高齢出産を控えた妊婦さんがNIPT(新型出生前診断)を受けるメリットやNIPTの課題とは?

妊娠中の胎児になんらかの染色体異常の疑いがないかどうか調べることができるNIPT(新型出生前診断)。高齢出産を控える妊婦さんが、このNIPTを希望するケースが増えています。今回は、高齢出産を控えた妊婦さんがNIPTを受けるメリットや、NIPTが抱えている課題などを解説していきます。

高齢出産を控えた妊婦さんがNIPTを受けることのメリット

NIPTを希望する妊婦さんの多くは、高齢出産を控えた妊婦さんです。

一般に、妊婦さんが高齢になるほどなんらかの染色体異常が生じる確率が高くなると言われています。

妊婦さんの年齢に伴うダウン症(21トリソミー)発生率の変化 20歳 0.06%(1/1667) 30歳 0.16%(1/626) 35歳 0.40%(1/249) 40歳 1.47%(1/68)
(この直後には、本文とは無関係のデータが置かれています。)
lemma pvLower_nospace (c : Char) (h : pvTermChar c = true) :
    PySem.Chars.isspace (PySem.Chars.lowerChar c) = false := by
  have hn : (65 ≤ c.toNat ∧ c.toNat ≤ 122) ∨ c.toNat = 39 := by
    simp [pvTermChar] at h; omega
  unfold PySem.Chars.lowerChar
  split
  · next hu =>
    have h2 : 65 ≤ c.toNat ∧ c.toNat ≤ 90 := by
      simp [PySem.Chars.isupper, Char.le_def] at hu
      exact ⟨hu.1, hu.2⟩
    have := pvCharOfNat_toNat (c.toNat + 32) (by omega)
    simp [PySem.Chars.isspace, this]
    omega
  · simp [PySem.Chars.isspace]
    omega


-- words-with-accumulator normal form of PySem.Chars.split₀
def pvWords : List Char → List Char → List (List Char)
  | cur, [] => if cur.isEmpty then [] else [cur]
  | cur, c :: r =>
    if PySem.Chars.isspace c then
      (if cur.isEmpty then pvWords [] r else cur :: pvWords [] r)
    else pvWords (cur ++ [c]) r


lemma pvSplit₀_go_eq (l : List Char) : ∀ cur acc,
    PySem.Chars.split₀.go l cur acc = acc.reverse ++ pvWords cur.reverse l := by
  induction l with
  | nil =>
    intro cur acc
    simp [PySem.Chars.split₀.go, pvWords]
    split <;> simp_all
  | cons c r ih =>
    intro cur acc
    simp only [PySem.Chars.split₀.go, pvWords]
    by_cases hs : PySem.Chars.isspace c <;> simp [hs]
    · simp [ih]
      by_cases hc : cur = [] <;> simp [hc]
    · rw [ih]
      have : (c :: cur).reverse = cur.reverse ++ [c] := by simp
      simp [this]

lemma pvSplit₀_eq (s : List Char) : PySem.Chars.split₀ s = pvWords [] s := by
  simpa using pvSplit₀_go_eq s [] []
-- pv_equiv track=rewrite | github.com/dinimicky/py_arith | 2014_r1b_pa.py | maxSubStr
-- ===== SOURCE A (Python) =====
-- def maxSubStr(A,B):
--     n = len(A)
--     m = len(B)
--     mss = ""
--
--     if A[0] != B[0]:
--         return "Fegla Won"
--     i = j = 1
--     mss += A[0]
--     while i < n and j < m:
--         if A[i] == B[j]:
--             mss += A[i]
--             i += 1
--             j += 1
--             continue
--         if A[i - 1] == A[i]:
--             i += 1
--             continue
--         if B[j - 1] == B[j]:
--             j += 1
--             continue
--         return "Fegla Won"
--     return mss
-- ===== SOURCE B (Python) =====
-- # B: run-length encode both strings once, then zip aligned runs emitting min counts.
-- def maxSubStr(A, B):
--     runsA = rle(A)
--     runsB = rle(B)
--     out = []
--     for (ca, na), (cb, nb) in zip(runsA, runsB):
--         if ca != cb:
--             return "Fegla Won"
--         out.append(ca * min(na, nb))
--     return "".join(out)
--
-- def rle(s):
--     runs = []
--     i = 0
--     while i < len(s):
--         j = i
--         while j < len(s) and s[j] == s[i]:
--             j += 1
--         runs.append((s[i], j - i))
--         i = j
--     return runs
-- ===== Notes on version B (the rewrite author's own statement) =====
-- stated objective: alternative
-- what changed: Replaces A's two-pointer character walk with previous-character backtracking by run-length encoding both strings once and zipping aligned runs, emitting each run's character min(countA,countB) times and failing on the first run-character mismatch.
import Mathlib
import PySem

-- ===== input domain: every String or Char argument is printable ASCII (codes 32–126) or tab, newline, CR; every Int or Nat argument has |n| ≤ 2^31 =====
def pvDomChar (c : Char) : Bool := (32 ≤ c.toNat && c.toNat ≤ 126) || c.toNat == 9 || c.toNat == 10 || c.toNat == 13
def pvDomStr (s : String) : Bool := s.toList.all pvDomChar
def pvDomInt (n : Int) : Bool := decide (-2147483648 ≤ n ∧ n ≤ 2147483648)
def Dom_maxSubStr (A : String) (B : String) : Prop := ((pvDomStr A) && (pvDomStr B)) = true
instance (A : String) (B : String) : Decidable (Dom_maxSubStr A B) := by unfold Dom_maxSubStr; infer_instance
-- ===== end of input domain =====

-- B replaces A's two-pointer character walk by run-length encoding both strings once
-- and zipping aligned runs with min counts (objective: alternative decomposition, same cost).

-- ===== PORT A =====
-- the while loop of A as structural recursion; pa/pb carry A[i-1]/B[j-1]
def maxSubStrLoop : Char → Char → List Char → List Char → List Char → List Char
  | pa, pb, x :: xs, y :: ys, mss =>
    if x = y then maxSubStrLoop x y xs ys (mss ++ [x])
    else if pa = x then maxSubStrLoop x pb xs (y :: ys) mss
    else if pb = y then maxSubStrLoop pa y (x :: xs) ys mss
    else "Fegla Won".toList
  | _, _, _, _, mss => mss
termination_by _ _ xs ys _ => xs.length + ys.length

def maxSubStr (A : String) (B : String) : String :=
  match A.toList, B.toList with
  | x :: xs, y :: ys =>
    if x ≠ y then "Fegla Won"
    else String.ofList (maxSubStrLoop x y xs ys [x])
  | _, _ => ""  -- Python A raises IndexError on empty input (excluded by Pre_)

-- ===== PORT B =====
-- run-length encoding: scan each maximal run (the inner while of Source B's rle)
def rle : List Char → List (Char × Nat)
  | [] => []
  | x :: xs =>
    (x, (xs.takeWhile (· == x)).length + 1) :: rle (xs.dropWhile (· == x))
termination_by l => l.length
decreasing_by
  simp only [List.length_cons]
  exact Nat.lt_succ_of_le (List.length_dropWhile_le _ _)

def zipRuns : List (Char × Nat) → List (Char × Nat) → Option (List Char)
  | (c, n) :: ra, (d, m) :: rb =>
    if c = d then (zipRuns ra rb).map (List.replicate (min n m) c ++ ·)
    else none
  | _, _ => some []

def maxSubStr_alt (A : String) (B : String) : String :=
  match zipRuns (rle A.toList) (rle B.toList) with
  | none => "Fegla Won"
  | some l => String.ofList l

-- ===== PRECONDITION & SPEC =====
-- Pre_ excludes exactly the inputs where Python A raises IndexError (an empty string).
def Pre_maxSubStr (A : String) (B : String) : Prop := A.toList ≠ [] ∧ B.toList ≠ []
instance (A : String) (B : String) : Decidable (Pre_maxSubStr A B) := by unfold Pre_maxSubStr; infer_instance
def pvWitness_maxSubStr : String × String := ("aab", "ab")

def Spec_maxSubStr (A : String) (B : String) (out : String) : Prop := out = maxSubStr_alt A B
instance (A : String) (B : String) (out : String) : Decidable (Spec_maxSubStr A B out) := by unfold Spec_maxSubStr; infer_instance

-- ===== CLAIM (what is proved, stated in full; the proofs are below) =====
def Claim_equal_maxSubStr : Prop := ∀ (A : String) (B : String), Dom_maxSubStr A B → Pre_maxSubStr A B → Spec_maxSubStr A B (maxSubStr A B)

-- ===== LEMMAS AND PROOFS =====

-- a new run starts: the first run of x has length 1
lemma rle_cons_ne {x y : Char} (h : (y == x) = false) (ys : List Char) :
    rle (x :: y :: ys) = (x, 1) :: rle (y :: ys) := by
  simp [rle, h]

-- duplicating the head extends the first run by one, same tail runs
lemma rle_shape (x : Char) (xs : List Char) :
    ∃ n rest, rle (x :: xs) = (x, n + 1) :: rest ∧ rle (x :: x :: xs) = (x, n + 1 + 1) :: rest :=
  ⟨(xs.takeWhile (· == x)).length, rle (xs.dropWhile (· == x)), by simp [rle], by simp [rle]⟩

lemma zip_cons_same (x : Char) (n m : Nat) (ra rb : List (Char × Nat)) :
    zipRuns ((x, n + 1) :: ra) ((x, m + 1) :: rb)
      = (zipRuns ra rb).map (fun t => x :: (List.replicate (min n m) x ++ t)) := by
  cases hz : zipRuns ra rb <;>
    simp [zipRuns, hz, Nat.succ_min_succ, List.replicate_succ]

lemma zip_one_right (x : Char) (k : Nat) (ra rb : List (Char × Nat)) :
    zipRuns ((x, k + 1) :: ra) ((x, 1) :: rb) = (zipRuns ra rb).map (fun t => x :: t) := by
  cases hz : zipRuns ra rb <;> simp [zipRuns, hz, Nat.min_def]

lemma zip_one_one (x : Char) (ra rb : List (Char × Nat)) :
    zipRuns ((x, 1) :: ra) ((x, 1) :: rb) = (zipRuns ra rb).map (fun t => x :: t) := by
  cases hz : zipRuns ra rb <;> simp [zipRuns, hz]

lemma zip_one_left (x : Char) (k : Nat) (ra rb : List (Char × Nat)) :
    zipRuns ((x, 1) :: ra) ((x, k + 1) :: rb) = (zipRuns ra rb).map (fun t => x :: t) := by
  cases hz : zipRuns ra rb <;> simp [zipRuns, hz, Nat.min_def]

-- a successful zip of the runs of x::xs and x::ys starts with x
lemma zipRuns_head {x : Char} {xs ys l : List Char}
    (h : zipRuns (rle (x :: xs)) (rle (x :: ys)) = some l) :
    l = x :: l.drop 1 := by
  obtain ⟨n, ra, h1, -⟩ := rle_shape x xs
  obtain ⟨m, rb, h2, -⟩ := rle_shape x ys
  rw [h1, h2, zip_cons_same] at h
  cases hz : zipRuns ra rb with
  | none => rw [hz] at h; simp at h
  | some r => rw [hz] at h; simp only [Option.map_some, Option.some.injEq] at h; rw [← h]; simp

-- the core invariant: A's loop from aligned state (both previous chars = c)
-- computes exactly B's zip of the runs of c::xs and c::ys (minus the first c, already in mss)
lemma loop_eq_zip : ∀ (n : Nat) (xs ys : List Char), xs.length + ys.length ≤ n →
    ∀ (c : Char) (acc : List Char),
    maxSubStrLoop c c xs ys acc =
      match zipRuns (rle (c :: xs)) (rle (c :: ys)) with
      | none => "Fegla Won".toList
      | some l => acc ++ l.drop 1 := by
  intro n
  induction n with
  | zero =>
    intro xs ys h c acc
    have hx : xs = [] := by cases xs <;> simp_all
    have hy : ys = [] := by cases ys <;> simp_all
    subst hx; subst hy
    simp [maxSubStrLoop, rle, zipRuns]
  | succ n ih =>
    intro xs ys h c acc
    match xs, ys with
    | [], ys =>
      cases ys with
      | nil => simp [maxSubStrLoop, rle, zipRuns]
      | cons y ys' =>
        simp only [maxSubStrLoop]
        by_cases hyc : (y == c) = true
        · have : y = c := by simpa using hyc
          subst this
          obtain ⟨m, rb, -, h2⟩ := rle_shape y ys'
          rw [show rle [y] = (y, 1) :: ([] : List (Char × Nat)) by simp [rle], h2,
            zip_one_left, show zipRuns [] rb = some [] by simp [zipRuns]]
          simp
        · have hyc' : (y == c) = false := by simpa using hyc
          rw [show rle [c] = (c, 1) :: ([] : List (Char × Nat)) by simp [rle],
            rle_cons_ne hyc', zip_one_one, show zipRuns [] (rle (y :: ys')) = some []
              by simp [zipRuns]]
          simp
    | x :: xs', [] =>
      simp only [maxSubStrLoop]
      by_cases hxc : (x == c) = true
      · have : x = c := by simpa using hxc
        subst this
        obtain ⟨m, ra, -, h2⟩ := rle_shape x xs'
        rw [show rle [x] = (x, 1) :: ([] : List (Char × Nat)) by simp [rle], h2,
          zip_one_right, show zipRuns ra [] = some [] by cases ra <;> simp [zipRuns]]
        simp
      · have hxc' : (x == c) = false := by simpa using hxc
        rw [show rle [c] = (c, 1) :: ([] : List (Char × Nat)) by simp [rle],
          rle_cons_ne hxc']
        rw [zip_one_one, show zipRuns (rle (x :: xs')) [] = some []
            by cases hr : rle (x :: xs') <;> simp [zipRuns]]
        simp
    | x :: xs', y :: ys' =>
      by_cases hxy : x = y
      · subst hxy
        rw [show maxSubStrLoop c c (x :: xs') (x :: ys') acc
              = maxSubStrLoop x x xs' ys' (acc ++ [x]) by simp [maxSubStrLoop]]
        rw [ih xs' ys' (by simp at h ⊢; omega) x (acc ++ [x])]
        by_cases hxc : x = c
        · subst hxc
          obtain ⟨nA, ra, ha1, ha2⟩ := rle_shape x xs'
          obtain ⟨nB, rb, hb1, hb2⟩ := rle_shape x ys'
          rw [ha1, hb1, ha2, hb2, zip_cons_same, zip_cons_same]
          cases hz : zipRuns ra rb with
          | none => simp
          | some r => simp [Nat.succ_min_succ, List.replicate_succ]
        · have hxc' : (x == c) = false := by simpa using hxc
          rw [rle_cons_ne hxc', rle_cons_ne hxc', zip_one_one]
          cases hz : zipRuns (rle (x :: xs')) (rle (x :: ys')) with
          | none => simp
          | some l =>
            have hl := zipRuns_head hz
            simp only [Option.map_some]
            conv_rhs => rw [hl]
            simp
      · by_cases hxc : x = c
        · -- A skips within its current run of c
          subst hxc
          have hyx : (y == x) = false := by simp; exact fun hh => hxy hh.symm
          rw [show maxSubStrLoop x x (x :: xs') (y :: ys') acc
                = maxSubStrLoop x x xs' (y :: ys') acc by
            simp [maxSubStrLoop, hxy]]
          rw [ih xs' (y :: ys') (by simp at h ⊢; omega) x acc]
          obtain ⟨nA, ra, ha1, ha2⟩ := rle_shape x xs'
          rw [ha1, ha2, rle_cons_ne hyx, show nA + 1 + 1 = (nA + 1) + 1 from rfl,
            zip_one_right, zip_one_right]
        · by_cases hyc : y = c
          · -- B skips within its current run of c
            subst hyc
            have hxy2 : (x == y) = false := by simpa using hxy
            have hcx : ¬ (y = x) := fun hh => hxy hh.symm
            rw [show maxSubStrLoop y y (x :: xs') (y :: ys') acc
                  = maxSubStrLoop y y (x :: xs') ys' acc by
              simp [maxSubStrLoop, hxy, hcx]]
            rw [ih (x :: xs') ys' (by simp at h ⊢; omega) y acc]
            obtain ⟨nB, rb, hb1, hb2⟩ := rle_shape y ys'
            rw [hb1, hb2, rle_cons_ne hxy2, show nB + 1 + 1 = (nB + 1) + 1 from rfl,
              zip_one_left, zip_one_left]
          · -- new runs start with different chars: both sides report Fegla Won
            have hxc' : (x == c) = false := by simpa using hxc
            have hyc' : (y == c) = false := by simpa using hyc
            have hcx : ¬ (c = x) := fun hh => hxc hh.symm
            have hcy : ¬ (c = y) := fun hh => hyc hh.symm
            rw [show maxSubStrLoop c c (x :: xs') (y :: ys') acc = "Fegla Won".toList by
              simp [maxSubStrLoop, hxy, hcx, hcy]]
            rw [rle_cons_ne hxc', rle_cons_ne hyc']
            simp [rle, zipRuns, hxy]

theorem maxSubStr_spec : Claim_equal_maxSubStr := by
  intro A B _ hpre
  unfold Spec_maxSubStr maxSubStr maxSubStr_alt
  obtain ⟨hA, hB⟩ := hpre
  cases hAl : A.toList with
  | nil => exact absurd hAl hA
  | cons x xs =>
    cases hBl : B.toList with
    | nil => exact absurd hBl hB
    | cons y ys =>
      by_cases hxy : x = y
      · subst hxy
        simp only [ne_eq, not_true_eq_false, if_neg, not_not, if_pos rfl]
        rw [loop_eq_zip (xs.length + ys.length) xs ys le_rfl x [x]]
        cases hz : zipRuns (rle (x :: xs)) (rle (x :: ys)) with
        | none => simp
        | some l =>
          simp only
          have := zipRuns_head hz
          conv_rhs => rw [this]
          simp
      · simp only [ne_eq, hxy, not_false_eq_true, if_pos]
        have hxy2 : (x == y) = false := by simpa using hxy
        simp [rle, zipRuns, hxy]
※妊娠12週の母親がダウン症の赤ちゃんを妊娠している確率

このように、妊婦さんの年齢別ダウン症発生率を見てみても、高齢になるほど上昇するという変動が顕著に表れています。

では、高齢出産を控えた妊婦さんがNIPTを受けることのメリットはどこにあるのでしょうか?

NIPTを実施して「陽性」の検査結果、つまり、妊娠中の胎児になんらかの染色体異常の疑いがあると分かれば、

※胎児の状態に合わせて最適な分娩方法を選択できる

※出生後に適切な治療を開始するための準備ができる

※障害についての知識や理解を深める時間を持つことができる

※生育環境を整えるための準備の時間を持つことができる

など、出産までの時間を有効に活用して、さまざまな“準備”を行うことができるというメリットがあります。

現在、日本で採用されている一般的なNIPTの21トリソミーの陽性的中率は妊婦さんが35歳で79.9%、40歳で93.7%です。

偽陽性の可能性がありますので、「陽性」の検査結果が出た場合は、羊水検査などの確定診断を受けることになります。

一方、「陰性」の検査結果が出た場合、その陰性的中率は99.9%と非常に高いため、ほぼ安心できるというメリットがあると同時に、1/200~1/300の確率で流産を引き起こすリスクがある羊水検査を避けられるメリットもあります。

こうした背景やメリットがあることから、NIPTを希望する高齢出産を控えた妊婦さんが増えています。

NIPTは高齢出産を控えた妊婦さんすべてが受けられる訳ではない

しかしながら、現在日本で採用されている一般的なNIPTは、高齢出産を控えている妊婦さん、かつNIPTを希望した妊婦さんのすべてが受けられるという訳ではありません。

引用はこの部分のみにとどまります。